Confused? So was everyone leaving the theatre. This review could continue on forever about what a waste of time this movie is, but instead here are some quick highlights of Rollerball’s most intense moments of truly bad movie making:

•The Announcer. An unattractive guy with a pony tail yells out the details of each game. It’s bad enough having to hear his dialogue, but the director decides you have to look at him too.

•The Music. Instead of using the usual loud, catchy, bubble-gum soundtrack to drown out the bad dialogue, Rollerball uses an in-stadium band that looks like it should be accompanying Cirque du Soleil and sounds like a bad glam rock album. Like the announcer, you have to actually see the band and, again, long hair dominates.

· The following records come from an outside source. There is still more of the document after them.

-- pv_equiv track=rewrite | github.com/otlexy/savinov | lab 4 savinov/lab4.py | find_max_digits_in_symmetric_words
-- ===== SOURCE A (Python) =====
-- from typing import List
--
-- def find_max_digits_in_symmetric_words(symmetric:List)->List[str]:
--     """Ищет симметричных слова с максимальным количеством цифр
--     Возвращает список симметричных слов с максимальным количеством цифр"""
--     if not symmetric:
--         return []
--     max_nums = 0
--     result_words = []
--     for word in symmetric:
--         num_count = 0
--         for char in word:
--             if char >= '0' and char <= '9':
--                 num_count += 1
--         if num_count > max_nums:
--             max_nums = num_count
--             result_words = [word]
--         elif num_count == max_nums and num_count > 0:
--             result_words.append(word)
--     return result_words
-- ===== SOURCE B (Python) =====
-- def find_max_digits_in_symmetric_words(symmetric):
--     counts = [sum(1 for c in word if '0' <= c <= '9') for word in symmetric]
--     m = max(counts, default=0)
--     if m == 0:
--         return []
--     return [w for w, c in zip(symmetric, counts) if c == m]
-- ===== Notes on version B (the rewrite author's own statement) =====
-- stated objective: simpler
-- what changed: Replaces the online running-max loop with conditional list rebuilding/appending by a two-pass compute-counts-then-filter structure (per-word digit counts, max with default 0, then a zip filter).
import Mathlib
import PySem

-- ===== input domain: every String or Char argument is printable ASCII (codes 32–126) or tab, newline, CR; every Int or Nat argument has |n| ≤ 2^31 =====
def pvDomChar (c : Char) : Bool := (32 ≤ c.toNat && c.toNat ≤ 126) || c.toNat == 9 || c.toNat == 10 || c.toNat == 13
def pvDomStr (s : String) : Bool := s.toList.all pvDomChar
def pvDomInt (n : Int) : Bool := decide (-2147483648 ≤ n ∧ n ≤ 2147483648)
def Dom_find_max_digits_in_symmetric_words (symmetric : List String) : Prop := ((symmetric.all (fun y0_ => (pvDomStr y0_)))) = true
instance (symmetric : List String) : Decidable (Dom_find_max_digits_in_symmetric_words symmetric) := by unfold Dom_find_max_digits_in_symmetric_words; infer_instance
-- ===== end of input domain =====

-- B replaces A's online running-max loop by a two-pass count-table-then-filter decomposition (same cost, plainer structure).


-- ===== PORT A =====
-- inner loop: num_count over the characters of word
def pvCountA (word : String) : Int :=
  word.toList.foldl (fun n c => if '0' ≤ c ∧ c ≤ '9' then n + 1 else n) 0

-- one iteration of A's for-loop over (max_nums, result_words)
def pvStepA (st : Int × List String) (word : String) : Int × List String :=
  let num_count := pvCountA word
  if num_count > st.1 then (num_count, [word])
  else if num_count = st.1 ∧ num_count > 0 then (st.1, st.2 ++ [word])
  else st

def find_max_digits_in_symmetric_words (symmetric : List String) : List String :=
  if symmetric = [] then []
  else (symmetric.foldl pvStepA (0, [])).2

-- ===== PORT B =====
-- counts = [sum(1 for c in word if '0' <= c <= '9') for word in symmetric]
def pvCountB (word : String) : Int :=
  (word.toList.map (fun c => if '0' ≤ c ∧ c ≤ '9' then (1 : Int) else 0)).sum

def find_max_digits_in_symmetric_words_alt (symmetric : List String) : List String :=
  let counts := symmetric.map pvCountB
  let m := counts.foldl max 0      -- max(counts, default=0): all counts are ≥ 0
  if m = 0 then []
  else ((symmetric.zip counts).filter (fun p => decide (p.2 = m))).map Prod.fst

-- ===== PRECONDITION & SPEC =====
def Spec_find_max_digits_in_symmetric_words (symmetric : List String) (out : List String) : Prop := out = find_max_digits_in_symmetric_words_alt symmetric
instance (symmetric : List String) (out : List String) : Decidable (Spec_find_max_digits_in_symmetric_words symmetric out) := by unfold Spec_find_max_digits_in_symmetric_words; infer_instance

-- ===== CLAIM (what is proved, stated in full; the proofs are below) =====
def Claim_equal_find_max_digits_in_symmetric_words : Prop := ∀ (symmetric : List String), Dom_find_max_digits_in_symmetric_words symmetric → Spec_find_max_digits_in_symmetric_words symmetric (find_max_digits_in_symmetric_words symmetric)

-- ===== LEMMAS AND PROOFS =====

-- the running maximum of B, over a prefix
def pvMaxPre (xs : List String) : Int := (xs.map pvCountB).foldl max 0

lemma foldl_count_shift (P : Char → Prop) [DecidablePred P] (l : List Char) (n : Int) :
    l.foldl (fun n c => if P c then n + 1 else n) n
      = n + l.foldl (fun n c => if P c then n + 1 else n) 0 := by
  induction l generalizing n with
  | nil => simp
  | cons c t ih =>
    simp only [List.foldl_cons]
    by_cases h : P c <;> simp only [h, if_true, if_false]
    · rw [ih (n + 1), ih (0 + 1)]; ring
    · exact ih n

lemma countA_eq_countB (w : String) : pvCountA w = pvCountB w := by
  unfold pvCountA pvCountB
  generalize w.toList = l
  induction l with
  | nil => simp
  | cons c t ih =>
    simp only [List.foldl_cons, List.map_cons, List.sum_cons]
    by_cases h : '0' ≤ c ∧ c ≤ '9'
    · rw [if_pos h, if_pos h, foldl_count_shift (fun c => '0' ≤ c ∧ c ≤ '9') t (0 + 1), ih]; ring
    · rw [if_neg h, if_neg h]; simpa using ih

lemma countB_nonneg (w : String) : 0 ≤ pvCountB w := by
  unfold pvCountB
  induction w.toList with
  | nil => simp
  | cons c t ih =>
    simp only [List.map_cons, List.sum_cons]
    by_cases h : '0' ≤ c ∧ c ≤ '9' <;> simp [h] <;> omega

lemma maxPre_nonneg (xs : List String) : 0 ≤ pvMaxPre xs := by
  unfold pvMaxPre
  induction xs using List.reverseRecOn with
  | nil => simp
  | append_singleton t w ih =>
    simp only [List.map_append, List.foldl_append, List.map_cons, List.map_nil,
      List.foldl_cons, List.foldl_nil]
    exact le_trans ih (le_max_left _ _)

lemma maxPre_append (xs : List String) (w : String) :
    pvMaxPre (xs ++ [w]) = max (pvMaxPre xs) (pvCountB w) := by
  simp [pvMaxPre]

lemma mem_le_maxPre (t : List String) (v : String) (hv : v ∈ t) :
    pvCountB v ≤ pvMaxPre t := by
  induction t using List.reverseRecOn with
  | nil => simp at hv
  | append_singleton t' u ih =>
    rw [maxPre_append]
    rcases List.mem_append.mp hv with h' | h'
    · exact le_trans (ih h') (le_max_left _ _)
    · simp at h'; subst h'; exact le_max_right _ _

-- characterisation of A's loop state after processing xs
lemma stateA (xs : List String) :
    xs.foldl pvStepA (0, []) =
      (pvMaxPre xs,
       if pvMaxPre xs = 0 then []
       else xs.filter (fun w => decide (pvCountB w = pvMaxPre xs))) := by
  induction xs using List.reverseRecOn with
  | nil => simp [pvMaxPre]
  | append_singleton t w ih =>
    rw [List.foldl_append, List.foldl_cons, List.foldl_nil, ih, maxPre_append]
    have hn := countB_nonneg w
    have hm := maxPre_nonneg t
    unfold pvStepA
    rw [countA_eq_countB]
    rcases lt_trichotomy (pvCountB w) (pvMaxPre t) with h | h | h
    · -- count < running max: state unchanged, max unchanged
      have hmax : max (pvMaxPre t) (pvCountB w) = pvMaxPre t := by omega
      have h1 : ¬ pvCountB w > pvMaxPre t := by omega
      have h2 : ¬ (pvCountB w = pvMaxPre t ∧ pvCountB w > 0) := by omega
      simp only [hmax, h1, if_false, h2]
      by_cases hz : pvMaxPre t = 0
      · omega
      · have hd : decide (pvCountB w = pvMaxPre t) = false := by simp; omega
        simp [hz, List.filter_append, hd]
    · -- count = running max
      have hmax : max (pvMaxPre t) (pvCountB w) = pvMaxPre t := by omega
      have h1 : ¬ pvCountB w > pvMaxPre t := by omega
      by_cases hz : pvMaxPre t = 0
      · have hw0 : pvCountB w = 0 := by omega
        have h2 : ¬ (pvCountB w = pvMaxPre t ∧ pvCountB w > 0) := by omega
        simp [hz, hw0]
      · have h2 : pvCountB w = pvMaxPre t ∧ pvCountB w > 0 := ⟨h, by omega⟩
        simp [h2, hz, List.filter_append]
        omega
    · -- count > running max: reset
      have hmax : max (pvMaxPre t) (pvCountB w) = pvCountB w := by omega
      have h1 : pvCountB w > pvMaxPre t := h
      simp only [hmax, h1, if_true, gt_iff_lt]
      have hz : ¬ pvCountB w = 0 := by omega
      simp only [hz, if_false]
      rw [List.filter_append]
      have hfil : t.filter (fun v => decide (pvCountB v = pvCountB w)) = [] := by
        rw [List.filter_eq_nil_iff]
        intro v hv
        simp only [decide_eq_true_eq]
        intro he
        have := mem_le_maxPre t v hv
        omega
      simp [hfil]

-- B's zip-filter-map equals a plain filter on the words
lemma zip_filter_map (xs : List String) (m : Int) :
    ((xs.zip (xs.map pvCountB)).filter (fun p => decide (p.2 = m))).map Prod.fst
      = xs.filter (fun w => decide (pvCountB w = m)) := by
  induction xs with
  | nil => simp
  | cons w t ih =>
    simp only [List.map_cons, List.zip_cons_cons, List.filter_cons]
    by_cases h : pvCountB w = m <;> simp [h, ih]

theorem pv_main (symmetric : List String) :
    find_max_digits_in_symmetric_words symmetric
      = find_max_digits_in_symmetric_words_alt symmetric := by
  unfold find_max_digits_in_symmetric_words find_max_digits_in_symmetric_words_alt
  by_cases he : symmetric = []
  · simp [he]
  · simp only [he, if_false]
    rw [stateA]
    show _ = if (symmetric.map pvCountB).foldl max 0 = 0 then [] else _
    rw [show (symmetric.map pvCountB).foldl max 0 = pvMaxPre symmetric from rfl]
    by_cases hz : pvMaxPre symmetric = 0
    · simp [hz]
    · simp only [hz, if_false]
      exact (zip_filter_map symmetric (pvMaxPre symmetric)).symm

-- ===== VERDICT (by name: the statement is the Claim_ definition above) =====
theorem find_max_digits_in_symmetric_words_spec : Claim_equal_find_max_digits_in_symmetric_words := by
  intro symmetric _
  exact pv_main symmetric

•The Makeup. Chris Klein’s lips are so pink and his eyes are so thickly lined, it looks like he just walked away from a MAC makeup counter.

•Night Vision. An entire nighttime escape sequence is filmed in that green tinted night vision. It looks kind of cool for a second. Then it goes on. And on. And on. For about twenty minutes. The movie is already boring enough, but staring at a screen that is essentially one color for no reason makes it hard to stay awake.

•Violence. The director most likely knew this movie would be a little thin on the content end of things. Usually this is where a lot of flashy style and editing come into play. However, the director probably also realized halfway though that this movie looks about as cool as a Vanilla Ice music video. This is right about where things start to get incredibly violent. Not fake, funny, stunt double violence. Really explicit, angry beating, cutting, throwing, punching, bloody violence.

The only time anyone in the audience even laughed at the movie was when Aurora (Rebecca Romijn-Stamos) tells Jonathan (Chris Klein), “Stop, before you say anything more stupid.” The dramatic irony is so unintentional it’s embarrassing. Overall decision: wait a couple years and maybe watch Rollerball when you accidentally come across it at 3 a.m. on a bad cable channel. D- (A D+ if your sexual orientation gets a kick out of all the topless shots of Rebecca Romijn-Stamos.)